→ **What to work on**: In the records below, begin at the line containing "by_cases h : p x <;> simp [h]" and end at the line containing "text) = b12"; quote every line in that span exactly, including both boundary lines, and no others.

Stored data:
-- pv_equiv track=rewrite | github.com/sivaM777/PG-IT-service-management | ai-services/nlp-classifier/app.py | suggest_workflow
-- ===== SOURCE A (Python) =====
-- from typing import List, Optional
--
-- def suggest_workflow(text: str, category: str) -> tuple[bool, Optional[str], Optional[str], Optional[str]]:
--     lower = text.lower()
--     if any(kw in lower for kw in ["password", "reset", "forgot"]):
--         return True, "PASSWORD_RESET", "Confirm password reset", "AI can reset your password and send a reset notification. Approve to proceed."
--     if any(kw in lower for kw in ["account", "unlock", "locked", "lockout"]):
--         return True, "ACCOUNT_UNLOCK", "Confirm account unlock", "AI can unlock your account. Approve to proceed."
--     if category == "NETWORK_VPN_WIFI" and any(kw in lower for kw in ["vpn", "connect", "connection"]):
--         return True, "VPN_BASIC_FIX", "Confirm VPN troubleshooting", "AI can run automated VPN connectivity checks and guide you through fixes. Approve to proceed."
--     if category == "HARDWARE_PERIPHERAL" and any(kw in lower for kw in ["printer", "print"]):
--         return True, "PRINTER_TROUBLESHOOT", "Confirm printer troubleshooting", "AI can run printer troubleshooting steps and guide you. Approve to proceed."
--     return False, None, None, None
-- ===== SOURCE B (Python) =====
-- from typing import Optional
--
-- # Inverted index: each trigger keyword maps to the priority of the workflow it triggers.
-- _KEYWORD_PRIORITY = {
--     "password": 0, "reset": 0, "forgot": 0,
--     "account": 1, "unlock": 1, "locked": 1, "lockout": 1,
--     "vpn": 2, "connect": 2, "connection": 2,
--     "printer": 3, "print": 3,
-- }
--
-- # Workflows whose keywords only count inside a specific ticket category.
-- _CATEGORY_GATE = {2: "NETWORK_VPN_WIFI", 3: "HARDWARE_PERIPHERAL"}
--
-- _RESULTS = [
--     ("PASSWORD_RESET", "Confirm password reset",
--      "AI can reset your password and send a reset notification. Approve to proceed."),
--     ("ACCOUNT_UNLOCK", "Confirm account unlock",
--      "AI can unlock your account. Approve to proceed."),
--     ("VPN_BASIC_FIX", "Confirm VPN troubleshooting",
--      "AI can run automated VPN connectivity checks and guide you through fixes. Approve to proceed."),
--     ("PRINTER_TROUBLESHOOT", "Confirm printer troubleshooting",
--      "AI can run printer troubleshooting steps and guide you. Approve to proceed."),
-- ]
--
-- def _render(priority):
--     if priority is None:
--         return (False, None, None, None)
--     wf, title, msg = _RESULTS[priority]
--     return (True, wf, title, msg)
--
-- def suggest_workflow(text: str, category: str) -> tuple[bool, Optional[str], Optional[str], Optional[str]]:
--     lower = text.lower()
--     hits = {p for kw, p in _KEYWORD_PRIORITY.items()
--             if kw in lower and _CATEGORY_GATE.get(p, category) == category}
--     return _render(min(hits) if hits else None)
-- ===== Notes on version B (the rewrite author's own statement) =====
-- stated objective: alternative
-- what changed: Replaced the short-circuiting per-rule if-chain by an inverted keyword-to-priority index: B exhaustively collects the set of priorities of all matching keywords (category gates keyed by priority) and then selects the minimum priority, rendering the result from a priority-indexed table.
import Mathlib
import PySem

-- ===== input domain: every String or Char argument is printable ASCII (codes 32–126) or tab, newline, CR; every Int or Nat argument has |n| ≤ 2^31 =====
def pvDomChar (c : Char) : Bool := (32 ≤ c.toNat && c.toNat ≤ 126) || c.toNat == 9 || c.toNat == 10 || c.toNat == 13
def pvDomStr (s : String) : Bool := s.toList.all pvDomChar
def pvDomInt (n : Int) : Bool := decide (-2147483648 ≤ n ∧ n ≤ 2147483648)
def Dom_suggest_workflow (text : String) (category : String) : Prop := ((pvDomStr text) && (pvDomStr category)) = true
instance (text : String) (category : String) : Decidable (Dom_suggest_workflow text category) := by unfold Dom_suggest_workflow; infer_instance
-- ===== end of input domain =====

-- B replaces A's short-circuiting if-chain by an inverted keyword→priority index with
-- exhaustive match collection and min-priority selection (objective: alternative, same cost).

-- ===== PORT A =====
-- Port of A: the literal if-chain.
def suggest_workflow (text : String) (category : String) : Bool × Option String × Option String × Option String :=
  let lower := PySem.Str.lower text
  if ["password", "reset", "forgot"].any (fun kw => PySem.Str.isIn kw lower) then
    (true, some "PASSWORD_RESET", some "Confirm password reset", some "AI can reset your password and send a reset notification. Approve to proceed.")
  else if ["account", "unlock", "locked", "lockout"].any (fun kw => PySem.Str.isIn kw lower) then
    (true, some "ACCOUNT_UNLOCK", some "Confirm account unlock", some "AI can unlock your account. Approve to proceed.")
  else if category == "NETWORK_VPN_WIFI" && ["vpn", "connect", "connection"].any (fun kw => PySem.Str.isIn kw lower) then
    (true, some "VPN_BASIC_FIX", some "Confirm VPN troubleshooting", some "AI can run automated VPN connectivity checks and guide you through fixes. Approve to proceed.")
  else if category == "HARDWARE_PERIPHERAL" && ["printer", "print"].any (fun kw => PySem.Str.isIn kw lower) then
    (true, some "PRINTER_TROUBLESHOOT", some "Confirm printer troubleshooting", some "AI can run printer troubleshooting steps and guide you. Approve to proceed.")
  else (false, none, none, none)

-- ===== PORT B =====
-- Port of B: inverted keyword→priority index, exhaustive hit collection, min-priority selection.
def pvKeywordPriority : List (String × Int) :=
  [("password", 0), ("reset", 0), ("forgot", 0),
   ("account", 1), ("unlock", 1), ("locked", 1), ("lockout", 1),
   ("vpn", 2), ("connect", 2), ("connection", 2),
   ("printer", 3), ("print", 3)]

def pvCategoryGate : PySem.Dict Int String :=
  PySem.Dict.ofList [(2, "NETWORK_VPN_WIFI"), (3, "HARDWARE_PERIPHERAL")]

def pvResults : List (String × String × String) :=
  [("PASSWORD_RESET", "Confirm password reset", "AI can reset your password and send a reset notification. Approve to proceed."),
   ("ACCOUNT_UNLOCK", "Confirm account unlock", "AI can unlock your account. Approve to proceed."),
   ("VPN_BASIC_FIX", "Confirm VPN troubleshooting", "AI can run automated VPN connectivity checks and guide you through fixes. Approve to proceed."),
   ("PRINTER_TROUBLESHOOT", "Confirm printer troubleshooting", "AI can run printer troubleshooting steps and guide you. Approve to proceed.")]

-- _render: the none branch of pyGet? is unreachable (every stored priority indexes pvResults).
def pvRender : Option Int → Bool × Option String × Option String × Option String
  | none => (false, none, none, none)
  | some p =>
    match PySem.List.pyGet? pvResults p with
    | some (wf, title, msg) => (true, some wf, some title, some msg)
    | none => (false, none, none, none)

def suggest_workflow_alt (text : String) (category : String) : Bool × Option String × Option String × Option String :=
  let lower := PySem.Str.lower text
  let hits : List Int := PySem.Set.ofList
    ((pvKeywordPriority.filter (fun kp =>
        PySem.Str.isIn kp.1 lower && (PySem.Dict.getD pvCategoryGate kp.2 category == category))).map (fun kp => kp.2))
  pvRender (PySem.List.min? hits (fun p => p))

-- ===== PRECONDITION & SPEC =====
def Spec_suggest_workflow (text : String) (category : String) (out : Bool × Option String × Option String × Option String) : Prop := out = suggest_workflow_alt text category
instance (text : String) (category : String) (out : Bool × Option String × Option String × Option String) : Decidable (Spec_suggest_workflow text category out) := by unfold Spec_suggest_workflow; infer_instance

-- ===== CLAIM (what is proved, stated in full; the proofs are below) =====
def Claim_equal_suggest_workflow : Prop := ∀ (text : String) (category : String), Dom_suggest_workflow text category → Spec_suggest_workflow text category (suggest_workflow text category)

-- ===== LEMMAS AND PROOFS =====

-- filter on a cons, phrased so literal lists unfold to a LINEAR concatenation of blocks
lemma pvFilterConsAppend {α : Type} (p : α → Bool) (x : α) (xs : List α) :
    List.filter p (x :: xs) = (if p x then [x] else []) ++ List.filter p xs := by
  by_cases h : p x <;> simp [h]

-- ===== VERDICT (by name: the statement is the Claim_ definition above) =====
set_option maxHeartbeats 2000000 in
theorem suggest_workflow_spec : Claim_equal_suggest_workflow := by
  intro text category _
  show suggest_workflow text category = suggest_workflow_alt text category
  simp only [suggest_workflow, suggest_workflow_alt, pvKeywordPriority, pvFilterConsAppend,
    List.filter_nil, List.map_append, List.append_nil, List.any_cons, List.any_nil, Bool.or_false,
    show ∀ c : String, PySem.Dict.getD pvCategoryGate 0 c = c from fun _ => rfl,
    show ∀ c : String, PySem.Dict.getD pvCategoryGate 1 c = c from fun _ => rfl,
    show ∀ c : String, PySem.Dict.getD pvCategoryGate 2 c = "NETWORK_VPN_WIFI" from fun _ => rfl,
    show ∀ c : String, PySem.Dict.getD pvCategoryGate 3 c = "HARDWARE_PERIPHERAL" from fun _ => rfl,
    beq_self_eq_true, Bool.and_true]
  generalize PySem.Str.isIn "password" (PySem.Str.lower text) = b1
  generalize PySem.Str.isIn "reset" (PySem.Str.lower text) = b2
  generalize PySem.Str.isIn "forgot" (PySem.Str.lower text) = b3
  generalize PySem.Str.isIn "account" (PySem.Str.lower text) = b4
  generalize PySem.Str.isIn "unlock" (PySem.Str.lower text) = b5
  generalize PySem.Str.isIn "locked" (PySem.Str.lower text) = b6
  generalize PySem.Str.isIn "lockout" (PySem.Str.lower text) = b7
  generalize PySem.Str.isIn "vpn" (PySem.Str.lower text) = b8
  generalize PySem.Str.isIn "connect" (PySem.Str.lower text) = b9
  generalize PySem.Str.isIn "connection" (PySem.Str.lower text) = b10
  generalize PySem.Str.isIn "printer" (PySem.Str.lower text) = b11
  generalize PySem.Str.isIn "print" (PySem.Str.lower text) = b12
  rw [show (category == "NETWORK_VPN_WIFI") = ("NETWORK_VPN_WIFI" == category) from Bool.beq_comm,
     show (category == "HARDWARE_PERIPHERAL") = ("HARDWARE_PERIPHERAL" == category) from Bool.beq_comm]
  generalize ("NETWORK_VPN_WIFI" == category) = g3
  generalize ("HARDWARE_PERIPHERAL" == category) = g4
  revert b1 b2 b3 b4 b5 b6 b7 b8 b9 b10 b11 b12 g3 g4
  decide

→ **Response for this exercise**:
  by_cases h : p x <;> simp [h]

-- ===== VERDICT (by name: the statement is the Claim_ definition above) =====
set_option maxHeartbeats 2000000 in
theorem suggest_workflow_spec : Claim_equal_suggest_workflow := by
  intro text category _
  show suggest_workflow text category = suggest_workflow_alt text category
  simp only [suggest_workflow, suggest_workflow_alt, pvKeywordPriority, pvFilterConsAppend,
    List.filter_nil, List.map_append, List.append_nil, List.any_cons, List.any_nil, Bool.or_false,
    show ∀ c : String, PySem.Dict.getD pvCategoryGate 0 c = c from fun _ => rfl,
    show ∀ c : String, PySem.Dict.getD pvCategoryGate 1 c = c from fun _ => rfl,
    show ∀ c : String, PySem.Dict.getD pvCategoryGate 2 c = "NETWORK_VPN_WIFI" from fun _ => rfl,
    show ∀ c : String, PySem.Dict.getD pvCategoryGate 3 c = "HARDWARE_PERIPHERAL" from fun _ => rfl,
    beq_self_eq_true, Bool.and_true]
  generalize PySem.Str.isIn "password" (PySem.Str.lower text) = b1
  generalize PySem.Str.isIn "reset" (PySem.Str.lower text) = b2
  generalize PySem.Str.isIn "forgot" (PySem.Str.lower text) = b3
  generalize PySem.Str.isIn "account" (PySem.Str.lower text) = b4
  generalize PySem.Str.isIn "unlock" (PySem.Str.lower text) = b5
  generalize PySem.Str.isIn "locked" (PySem.Str.lower text) = b6
  generalize PySem.Str.isIn "lockout" (PySem.Str.lower text) = b7
  generalize PySem.Str.isIn "vpn" (PySem.Str.lower text) = b8
  generalize PySem.Str.isIn "connect" (PySem.Str.lower text) = b9
  generalize PySem.Str.isIn "connection" (PySem.Str.lower text) = b10
  generalize PySem.Str.isIn "printer" (PySem.Str.lower text) = b11
  generalize PySem.Str.isIn "print" (PySem.Str.lower text) = b12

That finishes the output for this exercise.